The Past (Le passe) (2013)
Interviews-Cast & Crew
Trailer-Madman Progaganda x 4
|Year Of Production||2013|
|RSDL / Flipper||Dual Layered||Cast & Crew|
|Region Coding||4||Directed By||Asghar Farhadi|
|Pan & Scan/Full Frame||None||French Dolby Digital 5.1 (448Kb/s)|
|Widescreen Aspect Ratio||1.85:1|
|Video Format||576i (PAL)|
|Original Aspect Ratio||1.85:1||Miscellaneous|
|Annoying Product Placement||No|
|Action In or After Credits||No|
At the request of his estranged wife Marie (Berenice Bejo), Iranian man Ahmed (Ali Mosaffa) returns to France from Tehran after four years to finalise their divorce. Upon his arrival, Ahmed finds that Marie has been living with Samir (Tahar Rahim) and is pregnant. Also living in the house is Samir’s young son Fouad (Elyes Aguis), Marie’s preteen daughter Lea (Jeanne Jestin) and Marie’s sixteen year old daughter Lucie (Pauline Burlet), who is very hostile to the idea of her mother marrying again. Without meaning to Ahmed is drawn into their conflicts and interrelationships, as well as the puzzle of Fouad’s mother who has been in a coma for eight months after a suicide attempt.
The Past is a film without music, except over the credits; the result is a natural sound stage of rain, cars and trains, with long still camera takes which allow the dialogue, and the expressions, our full attention. Indeed, from the very first scenes when Marie meets Ahmed at the airport, it is clear from the dialogue that much is being left unspoken, and that the past retains its grip. For her role in The Past Berenice Bejo won the Best Actress Award at Cannes in 2013, and she is simply superb, with a multilayered performance that matches the multilayered script. However, both Ali Mosaffa and Tahar Rahim are also excellent and even smaller roles, such as Sabrina Ouazani as the worker Naime with a secret and Babak Karimi as the café owner, are well realised. There are no villains in this film, and no evil people; every action characters take is real, believable and understandable, but for most the past has too firm a hold, and none, not even the youngest, is spared pain and hurt.
The Past (Le passe) is Iranian writer / director Asghar Farhadi’s follow up to A Separation, the film that won the Oscar for Best Foreign Language Film at the 2012 Academy Awards. It is another brilliantly written and realised film about lies, unspoken guilt, and letting go of the past. It is compelling viewing and the end of the film offers no easy answers; indeed the last image is of hands holding onto the past. Choices remain, and life goes on.
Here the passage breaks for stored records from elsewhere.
-- A (with its sign-fixed step) equals B's closed-form body, for equal preamble values
lemma pvMainB (start stop sA sB : Int) (rev fs rem : Bool)
    (hrev : rev = decide (stop < start)) (hsAB : sA = sB)
    (h : start = stop ∨ sB ≠ 0) :
    genRangesLoopA ((stop - start).natAbs + 1) start start stop
        (if (rev && sA > 0) || (!rev && sA < 0) then -sA else sA) rev fs rem
      = (if start = stop then [] else pvTailB start stop (if rev then -|sB| else |sB|) fs rem) := by
  subst hsAB
  by_cases heq : start = stop
  · subst heq
    subst hrev
    simp [genRangesLoopA]
  · rw [if_neg heq, pvStepEq]
    have hne : sA ≠ 0 := h.resolve_left heq
    have habs : 0 < |sA| := abs_pos.mpr hne
    have hsign : if rev then (if rev then -|sA| else |sA|) ≤ -1
        else 1 ≤ (if rev then -|sA| else |sA|) := by
      cases rev <;> simp <;> omega
    set s2 : Int := (if rev then -|sA| else |sA|) with hs2
    have hin0 : (if rev then stop < start else start < stop) := by
      subst hrev
      by_cases hlt : stop < start <;> simp [hlt] <;> omega
    rw [pvLoopEqPair stop s2 rev fs rem hsign _ start start (by omega) (fun _ => rfl)]
    rw [pvBoundsArith stop s2 rev hsign _ start (by omega)]
    set nI : Int := -(PySem.Int.floordiv (start - stop) s2) with hnI
    have hge1 : 1 ≤ nI := by
      have := pvFdNegDir (start - stop) s2 rev hsign (by cases rev <;> simp_all <;> omega)
      omega
    rw [pvPairP start stop fs rem nI.toNat (fun (i : Nat) => start + (i : Int) * s2) (by omega)]
    unfold pvTailB
    rw [PySem.List.pyRange_one]
    have hlen : (nI - 1).toNat = nI.toNat - 1 := by omega
    rw [hlen]
    simp only [List.map_map]
    congr 1
    · apply List.map_congr_left
      intro i _
      simp only [Function.comp_apply, Prod.mk.injEq]
      constructor
      · cases fs with
        | true => simp
        | false =>
          simp only [if_neg (by simp : ¬(false = true))]
          congr 1
          push_cast
          ring
      · push_cast
        ring
    · cases rem with
      | false => simp
      | true =>
        have hc : ((nI.toNat - 1 : Nat) : Int) = nI - 1 := by omega
        simp only [hc]
        rw [← hnI]

-- ===== VERDICT (by name: the statement is the Claim_ definition above) =====
theorem gen_ranges_py_spec : Claim_equal_gen_ranges_py := by
  intro start stop step fs rem _ hpre
  unfold Spec_gen_ranges_py gen_ranges_py gen_ranges_py_alt
  refine pvMainB start stop _ _ _ fs rem rfl ?_ ?_
  · -- the two preambles compute the same fill value
    cases step with
    | none => by_cases h : stop < start <;> simp [h]
    | some s => by_cases h : stop < start <;> by_cases h2 : s = 0 <;> simp [h, h2]
  · -- under Pre_, either start = stop or the filled step is nonzero
    rcases hpre with h | h
    · exact Or.inl h
    · right
      cases step with
      | none =>
        have hst : stop ≠ |start| := fun hh => h ⟨Or.inl rfl, hh⟩
        by_cases hlt : stop < start <;> simp [hlt] <;> omega
      | some s =>
        by_cases hz : s = 0
        · subst hz
          have hst : stop ≠ |start| := fun hh => h ⟨Or.inr rfl, hh⟩
          by_cases hlt : stop < start <;> simp [hlt] <;> omega
        · by_cases hlt : stop < start <;> simp [hlt, hz]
The Past is presented in an aspect ratio of 1.85:1, the original ratio, and is 16x9 enhanced.
Filmed using Arri Alexa cameras the print is sharp and detailed throughout. The colours have that glossy digital look but otherwise are natural. Blacks are solid, shadow detail fine, brightness and contrast is consistent, except for a couple of scenes with the light source behind the actor which become glary. Skin tones are natural and do not show that usual digital yellowish tinge.
There was some ghosting but otherwise artefacts and marks were absent.
The layer change was not noticeable.
English subtitles are in an easy to read yellow font and seemed to be timely and error free.
Audio is a French Dolby Digital 5.1 at 448 Kbps.
This is an interesting audio track due to the total absence of music during the film itself. The dialogue was always clear and centred, and the surrounds and rears used appropriately for weather effects such as rain, crowds, passing trains and vehicles. There were also a lot of silences in the film, which occurred without any noise or hiss. I did not notice any subwoofer use, but the film did not require any.
The original score occurring over the credits was by Evgueni and Youli Galperine.
Lip synchronisation was fine.
The audio track was appropriate for the film.
|Surround Channel Use|
Subtitled interviews with cast members Berenice Bejo, Tahar Rahim and Ali Mosaffa and cinematographer Mahmoud Kalari. The cast members speak about their characters, the direction, rehearsals, the script. Kalari’s interview is more technical, including working with the director, the camera and the look of scenes. All interviews are frank and interesting, not just saying how good everything was, so are well worth watching.
Trailers for Much Ado About Nothing (1:46), What Maisie Knew (2:13), The Hunt (2:02) and Happiness Never Comes Alone (1:53).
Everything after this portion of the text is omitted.